PROVIDED DATA —
-- pv_equiv track=rewrite | github.com/civickyle/final_actions | app.py | classify_paper_type
-- ===== SOURCE A (Python) =====
-- def classify_paper_type(sponsors, committee_names, councilmember_names):
--     """Classify legislation as Committee Paper or Personal Paper."""
--     if not sponsors:
--         return None
--
--     has_committee = any(s in committee_names for s in sponsors)
--     has_councilmember = any(s in councilmember_names for s in sponsors)
--
--     if has_committee and not has_councilmember:
--         return "Committee Paper"
--     elif has_councilmember and not has_committee:
--         return "Personal Paper"
--     elif has_committee and has_councilmember:
--         return "Mixed"
--     else:
--         return "Unknown"
-- ===== SOURCE B (Python) =====
-- def _sponsor_label(s, committee_names, councilmember_names):
--     """Classify a single sponsor into one of the four paper labels."""
--     in_committee = s in committee_names
--     in_council = s in councilmember_names
--     if in_committee and in_council:
--         return "Mixed"
--     if in_committee:
--         return "Committee Paper"
--     if in_council:
--         return "Personal Paper"
--     return "Unknown"
--
--
-- def _join(a, b):
--     """Join on the label lattice: Unknown is identity, Mixed absorbing,
--     Committee Paper joined with Personal Paper gives Mixed."""
--     if a == "Mixed" or b == "Mixed":
--         return "Mixed"
--     if a == "Unknown":
--         return b
--     if b == "Unknown":
--         return a
--     if a == b:
--         return a
--     return "Mixed"
--
--
-- def classify_paper_type(sponsors, committee_names, councilmember_names):
--     """Classify legislation as Committee Paper or Personal Paper."""
--     if not sponsors:
--         return None
--     label = "Unknown"
--     for s in sponsors:
--         label = _join(label, _sponsor_label(s, committee_names, councilmember_names))
--         if label == "Mixed":
--             break
--     return label
-- ===== Notes on version B (the rewrite author's own statement) =====
-- stated objective: alternative
-- what changed: Instead of computing two boolean any()-flags and dispatching them through an if/elif ladder, B classifies each sponsor individually into one of the four result labels and folds the labels together with a join operation on a small lattice (Unknown identity, Mixed absorbing, Committee+Personal=Mixed), so there is no flag pair and no final dispatch step.
import Mathlib
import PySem

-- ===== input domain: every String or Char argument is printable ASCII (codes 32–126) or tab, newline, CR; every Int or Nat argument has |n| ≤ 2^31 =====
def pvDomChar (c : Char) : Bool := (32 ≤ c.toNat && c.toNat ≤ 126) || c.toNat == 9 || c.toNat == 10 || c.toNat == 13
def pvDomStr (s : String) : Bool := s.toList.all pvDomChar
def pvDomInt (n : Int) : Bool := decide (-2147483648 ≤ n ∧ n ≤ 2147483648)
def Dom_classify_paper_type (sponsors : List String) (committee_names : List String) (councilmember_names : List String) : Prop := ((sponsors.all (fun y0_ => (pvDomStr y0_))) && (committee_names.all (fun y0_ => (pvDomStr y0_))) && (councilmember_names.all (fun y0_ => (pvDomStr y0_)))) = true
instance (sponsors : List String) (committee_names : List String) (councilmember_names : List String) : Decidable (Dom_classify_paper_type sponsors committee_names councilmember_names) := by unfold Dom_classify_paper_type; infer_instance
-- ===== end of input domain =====

-- B classifies each sponsor into one of the four labels and folds them with a lattice join
-- (Unknown identity, Mixed absorbing, Committee+Personal = Mixed) instead of A's two any()
-- flags and if/elif dispatch (objective: alternative); return value only, nothing mutated.

-- ===== PORT A =====
def classify_paper_type (sponsors : List String) (committee_names : List String) (councilmember_names : List String) : Option String :=
  if sponsors.isEmpty then none
  else
    let has_committee := sponsors.any (fun s => committee_names.contains s)
    let has_councilmember := sponsors.any (fun s => councilmember_names.contains s)
    if has_committee && !has_councilmember then some "Committee Paper"
    else if has_councilmember && !has_committee then some "Personal Paper"
    else if has_committee && has_councilmember then some "Mixed"
    else some "Unknown"

-- ===== PORT B =====
-- _sponsor_label of Source B
def pvSponsorLabel (s : String) (committee_names : List String) (councilmember_names : List String) : String :=
  let in_committee := committee_names.contains s
  let in_council := councilmember_names.contains s
  if in_committee && in_council then "Mixed"
  else if in_committee then "Committee Paper"
  else if in_council then "Personal Paper"
  else "Unknown"

-- _join of Source B
def pvJoin (a b : String) : String :=
  if a == "Mixed" || b == "Mixed" then "Mixed"
  else if a == "Unknown" then b
  else if b == "Unknown" then a
  else if a == b then a
  else "Mixed"

-- the loop of Source B with its early break on "Mixed"
def pvAltLoop (committee_names councilmember_names : List String) : List String → String → String
  | [], label => label
  | s :: rest, label =>
    let label' := pvJoin label (pvSponsorLabel s committee_names councilmember_names)
    if label' == "Mixed" then label'
    else pvAltLoop committee_names councilmember_names rest label'

def classify_paper_type_alt (sponsors : List String) (committee_names : List String) (councilmember_names : List String) : Option String :=
  if sponsors.isEmpty then none
  else some (pvAltLoop committee_names councilmember_names sponsors "Unknown")

-- ===== PRECONDITION & SPEC =====
def Spec_classify_paper_type (sponsors : List String) (committee_names : List String) (councilmember_names : List String) (out : Option String) : Prop := out = classify_paper_type_alt sponsors committee_names councilmember_names
instance (sponsors : List String) (committee_names : List String) (councilmember_names : List String) (out : Option String) : Decidable (Spec_classify_paper_type sponsors committee_names councilmember_names out) := by unfold Spec_classify_paper_type; infer_instance

-- ===== CLAIM (what is proved, stated in full; the proofs are below) =====
def Claim_equal_classify_paper_type : Prop := ∀ (sponsors : List String) (committee_names : List String) (councilmember_names : List String), Dom_classify_paper_type sponsors committee_names councilmember_names → Spec_classify_paper_type sponsors committee_names councilmember_names (classify_paper_type sponsors committee_names councilmember_names)

-- ===== LEMMAS AND PROOFS =====

-- encoding of A's flag pair as a label
def pvLab (hc hm : Bool) : String :=
  if hc && hm then "Mixed"
  else if hc then "Committee Paper"
  else if hm then "Personal Paper"
  else "Unknown"

-- the label fold computes exactly the label of the pair of A's two any-scans
theorem pvAltLoop_eq (cm cc : List String) (sponsors : List String) (hc hm : Bool) :
    pvAltLoop cm cc sponsors (pvLab hc hm) =
      pvLab (hc || sponsors.any (fun s => cm.contains s))
            (hm || sponsors.any (fun s => cc.contains s)) := by
  induction sponsors generalizing hc hm with
  | nil => simp [pvAltLoop]
  | cons s rest ih =>
    simp only [pvAltLoop, List.any_cons]
    have hstep : pvJoin (pvLab hc hm) (pvSponsorLabel s cm cc) =
        pvLab (hc || cm.contains s) (hm || cc.contains s) := by
      cases hc <;> cases hm <;> cases h1 : cm.contains s <;> cases h2 : cc.contains s <;>
        simp only [pvJoin, pvSponsorLabel, pvLab, h1, h2] <;> decide
    rw [hstep, ← Bool.or_assoc, ← Bool.or_assoc]
    cases g1 : (hc || cm.contains s) <;> cases g2 : (hm || cc.contains s)
    · rw [show (pvLab false false == "Mixed") = false from by decide]
      simp only [Bool.false_eq_true, if_false]
      exact ih false false
    · rw [show (pvLab false true == "Mixed") = false from by decide]
      simp only [Bool.false_eq_true, if_false]
      exact ih false true
    · rw [show (pvLab true false == "Mixed") = false from by decide]
      simp only [Bool.false_eq_true, if_false]
      exact ih true false
    · simp [pvLab]

-- ===== VERDICT (by name: the statement is the Claim_ definition above) =====
theorem classify_paper_type_spec : Claim_equal_classify_paper_type := by
  intro sponsors cm cc _
  unfold Spec_classify_paper_type classify_paper_type classify_paper_type_alt
  by_cases he : sponsors.isEmpty
  · simp [he]
  · simp only [he]
    have h0 : ("Unknown" : String) = pvLab false false := by decide
    rw [h0, pvAltLoop_eq]
    simp only [Bool.false_or]
    cases hC : sponsors.any (fun s => cm.contains s) <;>
      cases hM : sponsors.any (fun s => cc.contains s) <;>
        simp [pvLab]
-- pv_equiv track=rewrite | github.com/brianrainer/leetcode-grind | codeforces-0944-div4/c_solve.py | solve
-- ===== SOURCE A (Python) =====
-- def solve(a,b,c,d):
--
--     a,b = min(a,b), max(a,b)
--     c,d = min(c,d), max(c,d)
--
--     count = 0
--     while a<b:
--         if a==c or a==d:
--             count +=1
--         a+=1
--
--     if count == 1:
--         return "YES"
--     return "NO"
-- ===== SOURCE B (Python) =====
-- def solve(a, b, c, d):
--     lo, hi = min(a, b), max(a, b)
--     in_c = lo <= c < hi
--     in_d = lo <= d < hi
--     hits = in_c + (c != d and in_d)
--     return "YES" if hits == 1 else "NO"
-- ===== Notes on version B (the rewrite author's own statement) =====
-- stated objective: faster
-- what changed: Replaces the O(b-a) scan of every integer in [min(a,b),max(a,b)) with two constant-time interval-membership tests for c and d, counting a hit only once when c == d.
import Mathlib
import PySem

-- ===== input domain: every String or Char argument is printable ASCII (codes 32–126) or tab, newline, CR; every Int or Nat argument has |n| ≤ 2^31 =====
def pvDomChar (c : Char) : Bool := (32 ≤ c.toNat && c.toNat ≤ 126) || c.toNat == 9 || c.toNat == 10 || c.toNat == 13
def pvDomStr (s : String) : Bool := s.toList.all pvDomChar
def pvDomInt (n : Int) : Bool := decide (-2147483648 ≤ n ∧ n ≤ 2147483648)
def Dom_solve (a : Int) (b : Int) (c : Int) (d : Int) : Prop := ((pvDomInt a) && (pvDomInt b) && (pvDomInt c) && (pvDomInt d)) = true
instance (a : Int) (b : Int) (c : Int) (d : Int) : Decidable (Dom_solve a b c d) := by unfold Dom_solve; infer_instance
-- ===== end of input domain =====

-- B replaces A's linear scan of [min(a,b),max(a,b)) with two O(1) interval-membership tests (dedup when c = d): asymptotically faster.


-- ===== PORT A =====
-- the `while a < b` loop of A, carrying (a, count); recursion on the decreasing measure (b - a).toNat
def solveGo (a : Int) (b : Int) (c : Int) (d : Int) (count : Int) : Int :=
  if _h : a < b then
    solveGo (a + 1) b c d (if a = c ∨ a = d then count + 1 else count)
  else count
termination_by (b - a).toNat
decreasing_by omega

def solve (a : Int) (b : Int) (c : Int) (d : Int) : String :=
  let a' := min a b; let b' := max a b
  let c' := min c d; let d' := max c d
  let count := solveGo a' b' c' d' 0
  if count = 1 then "YES" else "NO"

-- ===== PORT B =====
def solve_alt (a : Int) (b : Int) (c : Int) (d : Int) : String :=
  let lo := min a b; let hi := max a b
  let inC : Bool := decide (lo ≤ c ∧ c < hi)
  let inD : Bool := decide (lo ≤ d ∧ d < hi)
  let hits : Int := (if inC then 1 else 0) + (if c ≠ d ∧ inD then 1 else 0)
  if hits = 1 then "YES" else "NO"

-- ===== PRECONDITION & SPEC =====
def Spec_solve (a : Int) (b : Int) (c : Int) (d : Int) (out : String) : Prop := out = solve_alt a b c d
instance (a : Int) (b : Int) (c : Int) (d : Int) (out : String) : Decidable (Spec_solve a b c d out) := by unfold Spec_solve; infer_instance

-- ===== CLAIM (what is proved, stated in full; the proofs are below) =====
def Claim_equal_solve : Prop := ∀ (a : Int) (b : Int) (c : Int) (d : Int), Dom_solve a b c d → Spec_solve a b c d (solve a b c d)

-- ===== LEMMAS AND PROOFS =====
-- the closed form of A's loop: count plus the number of hits of {c,d} in [a,b), counted once when c = d
lemma solveGo_closed (a b c d count : Int) :
    solveGo a b c d count =
      count + ((if a ≤ c ∧ c < b then 1 else 0) +
               (if c ≠ d ∧ a ≤ d ∧ d < b then 1 else 0)) := by
  by_cases h : a < b
  · rw [solveGo]
    simp only [h, dif_pos]
    rw [solveGo_closed (a + 1)]
    split_ifs <;> omega
  · rw [solveGo]
    simp only [h, dif_neg, not_false_iff]
    split_ifs <;> omega
termination_by (b - a).toNat
decreasing_by omega

-- ===== VERDICT (by name: the statement is the Claim_ definition above) =====
theorem solve_spec : Claim_equal_solve := by
  intro a b c d _
  unfold Spec_solve solve solve_alt
  simp only [solveGo_closed, min_def, max_def, decide_eq_true_eq]
  split_ifs <;> first | rfl | omega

ACTIVITY — From the material above, copy every line that has the word "four" in it.

RESULT —
--     """Classify a single sponsor into one of the four paper labels."""
-- what changed: Instead of computing two boolean any()-flags and dispatching them through an if/elif ladder, B classifies each sponsor individually into one of the four result labels and folds the labels together with a join operation on a small lattice (Unknown identity, Mixed absorbing, Committee+Personal=Mixed), so there is no flag pair and no final dispatch step.
-- B classifies each sponsor into one of the four labels and folds them with a lattice join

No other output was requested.